Authors: Z. Sadvokasova Tulehanovna

Abstract:

The focus of this research is in the area of the soviet period and the mission of the Russian Orthodox Church in Kazakhstan in the XIX century. There was close connection of national customs and traditions with religious practices, outlooks and attitudes. In particular, such an approach has alleged estimation by Kazakh historians of the process of Christianization of the local population. Some of them are inclined to consider the small number of Christening Kazakhs as evidence that the Russian Orthodox Church didn’t achieve its mission. The number of historians who think that the church didn’t achieve its mission has thousand over the last centuries, however our calculations of the number of Kazakhs who became Orthodox Christian is much more than other historians think. Such Christians can be divided into 3 groups: Some remained Christian until their deaths, others had two faiths and the third hid their true religions, having returned to their former belief.

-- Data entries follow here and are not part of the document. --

-- pv_equiv track=rewrite | github.com/rafaelcgama/interviews | interview_questions/color/color.py | bulbs2
-- ===== SOURCE A (Python) =====
-- def bulbs2(arr):
--     if sum(arr) == len(arr):
--         return 0
--
--     total, flipped = 0, False
--     for a in arr:
--         if a == 0 and not flipped:
--             flipped, total = True, total + 1
--
--         elif a == 1 and flipped:
--             flipped, total = False, total + 1
--
--     return total
-- ===== SOURCE B (Python) =====
-- def bulbs2(arr):
--     if sum(arr) == len(arr):
--         return 0
--     filtered = [a for a in arr if a == 0 or a == 1]
--     if not filtered:
--         return 0
--     runs = 1 + sum(1 for x, y in zip(filtered, filtered[1:]) if x != y)
--     return runs - (1 if filtered[0] == 1 else 0)
-- ===== Notes on version B (the rewrite author's own statement) =====
-- stated objective: alternative
-- what changed: Replaces the online flipped/total boolean state machine with a build-then-count decomposition: filter the 0/1 subsequence, count its run boundaries via adjacent pairs (zip), and adjust for a leading run of 1s.
import Mathlib
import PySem

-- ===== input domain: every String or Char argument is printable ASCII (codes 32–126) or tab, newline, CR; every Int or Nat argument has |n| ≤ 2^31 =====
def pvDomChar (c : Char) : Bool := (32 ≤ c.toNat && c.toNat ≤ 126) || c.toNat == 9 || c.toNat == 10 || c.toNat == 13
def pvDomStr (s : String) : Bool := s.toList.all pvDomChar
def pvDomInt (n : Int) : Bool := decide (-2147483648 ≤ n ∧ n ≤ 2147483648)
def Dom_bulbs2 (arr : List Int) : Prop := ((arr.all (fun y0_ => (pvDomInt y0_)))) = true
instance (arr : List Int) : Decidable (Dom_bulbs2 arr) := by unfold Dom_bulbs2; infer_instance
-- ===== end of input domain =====

-- B replaces A's online boolean state machine with filter + adjacent-pair run counting; same O(n) cost, different decomposition.

-- ===== PORT A =====
-- A's loop step: (total, flipped) updated per element, branches in A's order
def bulbs2Step (s : Int × Bool) (a : Int) : Int × Bool :=
  if a = 0 ∧ ¬ s.2 then (s.1 + 1, true)
  else if a = 1 ∧ s.2 then (s.1 + 1, false)
  else s

def bulbs2 (arr : List Int) : Int :=
  if arr.sum = (arr.length : Int) then 0
  else (arr.foldl bulbs2Step (0, false)).1

-- ===== PORT B =====
def bulbs2_alt (arr : List Int) : Int :=
  if arr.sum = (arr.length : Int) then 0
  else
    let filtered := arr.filter (fun a => a = 0 ∨ a = 1)
    if filtered = [] then 0
    else
      let runs : Int :=
        1 + (filtered.zip (filtered.drop 1)).foldl
              (fun s p => if p.1 ≠ p.2 then s + 1 else s) 0
      runs - (if filtered[0]! = 1 then 1 else 0)

-- ===== PRECONDITION & SPEC =====
def Spec_bulbs2 (arr : List Int) (out : Int) : Prop := out = bulbs2_alt arr
instance (arr : List Int) (out : Int) : Decidable (Spec_bulbs2 arr out) := by unfold Spec_bulbs2; infer_instance

-- ===== CLAIM (what is proved, stated in full; the proofs are below) =====
def Claim_equal_bulbs2 : Prop := ∀ (arr : List Int), Dom_bulbs2 arr → Spec_bulbs2 arr (bulbs2 arr)

-- ===== LEMMAS AND PROOFS =====

-- boundary count of a list, as B's zip-fold computes it starting from 0
def zcount (l : List Int) : Int :=
  (l.zip (l.drop 1)).foldl (fun s p => if p.1 ≠ p.2 then s + 1 else s) 0

theorem zfold_shift (ps : List (Int × Int)) (s : Int) :
    ps.foldl (fun s p => if p.1 ≠ p.2 then s + 1 else s) s
      = s + ps.foldl (fun s p => if p.1 ≠ p.2 then s + 1 else s) 0 := by
  induction ps generalizing s with
  | nil => simp
  | cons p ps ih =>
    simp only [List.foldl_cons]
    rw [ih, ih (if p.1 ≠ p.2 then 0 + 1 else 0)]
    split <;> ring

theorem zcount_cons (v a : Int) (l : List Int) :
    zcount (v :: a :: l) = (if v ≠ a then 1 else 0) + zcount (a :: l) := by
  simp only [zcount, List.drop_succ_cons, List.drop_zero, List.zip_cons_cons, List.foldl_cons]
  rw [zfold_shift]
  split <;> ring

-- A's loop over a 0/1 list starting from (t, f): total = t + boundaries of (rep f :: l)
theorem step_run (l : List Int) (hb : ∀ a ∈ l, a = 0 ∨ a = 1) (t : Int) (f : Bool) :
    (l.foldl bulbs2Step (t, f)).1 = t + zcount ((if f then 0 else 1) :: l) := by
  induction l generalizing t f with
  | nil => simp [zcount]
  | cons a l ih =>
    have ha := hb a (by simp)
    have hb' : ∀ x ∈ l, x = 0 ∨ x = 1 := fun x hx => hb x (by simp [hx])
    rcases ha with ha | ha <;> subst ha
    · cases f with
      | false =>
        simp only [List.foldl_cons, bulbs2Step]
        norm_num
        rw [ih hb' (t + 1) true, zcount_cons]
        norm_num; ring
      | true =>
        simp only [List.foldl_cons, bulbs2Step]
        norm_num
        rw [ih hb' t true, zcount_cons]
        norm_num
    · cases f with
      | false =>
        simp only [List.foldl_cons, bulbs2Step]
        norm_num
        rw [ih hb' t false, zcount_cons]
        norm_num
      | true =>
        simp only [List.foldl_cons, bulbs2Step]
        norm_num
        rw [ih hb' (t + 1) false, zcount_cons]
        norm_num; ring

-- non-0/1 elements are no-ops for A's loop: fold over arr = fold over the filtered list
theorem foldl_filter_step (arr : List Int) (s : Int × Bool) :
    arr.foldl bulbs2Step s = (arr.filter (fun a => a = 0 ∨ a = 1)).foldl bulbs2Step s := by
  induction arr generalizing s with
  | nil => rfl
  | cons a l ih =>
    by_cases h : a = 0 ∨ a = 1
    · simp [h, ih]
    · push Not at h
      have hstep : bulbs2Step s a = s := by
        simp [bulbs2Step, h.1, h.2]
      simp [h.1, h.2, hstep, ih]

-- closed form of B's branch value for a 0/1 list, equal to the boundary count with a virtual leading 1
theorem alt_closed (l : List Int) (hb : ∀ a ∈ l, a = 0 ∨ a = 1) :
    zcount ((1:Int) :: l)
      = (if l = [] then 0 else
          1 + (l.zip (l.drop 1)).foldl (fun s p => if p.1 ≠ p.2 then s + 1 else s) 0
            - (if l[0]! = 1 then 1 else 0)) := by
  cases l with
  | nil => simp [zcount]
  | cons h rest =>
    simp only [if_neg (List.cons_ne_nil h rest)]
    have hz : ((h :: rest).zip ((h :: rest).drop 1)).foldl
        (fun s p => if p.1 ≠ p.2 then s + 1 else s) 0 = zcount (h :: rest) := rfl
    rw [hz, zcount_cons]
    rcases hb h (by simp) with hh | hh <;> subst hh
    · norm_num
    · norm_num

-- ===== VERDICT (by name: the statement is the Claim_ definition above) =====
theorem bulbs2_spec : Claim_equal_bulbs2 := by
  intro arr _
  unfold Spec_bulbs2 bulbs2 bulbs2_alt
  split
  · rfl
  · have hb : ∀ a ∈ arr.filter (fun a => a = 0 ∨ a = 1), a = 0 ∨ a = 1 := by
      intro a ha
      simpa using (List.of_mem_filter ha)
    rw [foldl_filter_step, step_run _ hb 0 false]
    simpa using (alt_closed _ hb)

Therefore, to define the exact amount of Christening Kazakhs represented a challenge. Some data does not create a clear picture of the level of Christianization, constant and accurate was not collected. The data appearing in reports of spiritual attendants and civil authorities is not always authentic. Article purpose is illumination and the analysis missionary activity of Russian Orthodox Church in Kazakhstan. 

Keywords: Russian expansion, Christianization, tsarism, Russian Orthodox Church in Kazakhstan, neophytes.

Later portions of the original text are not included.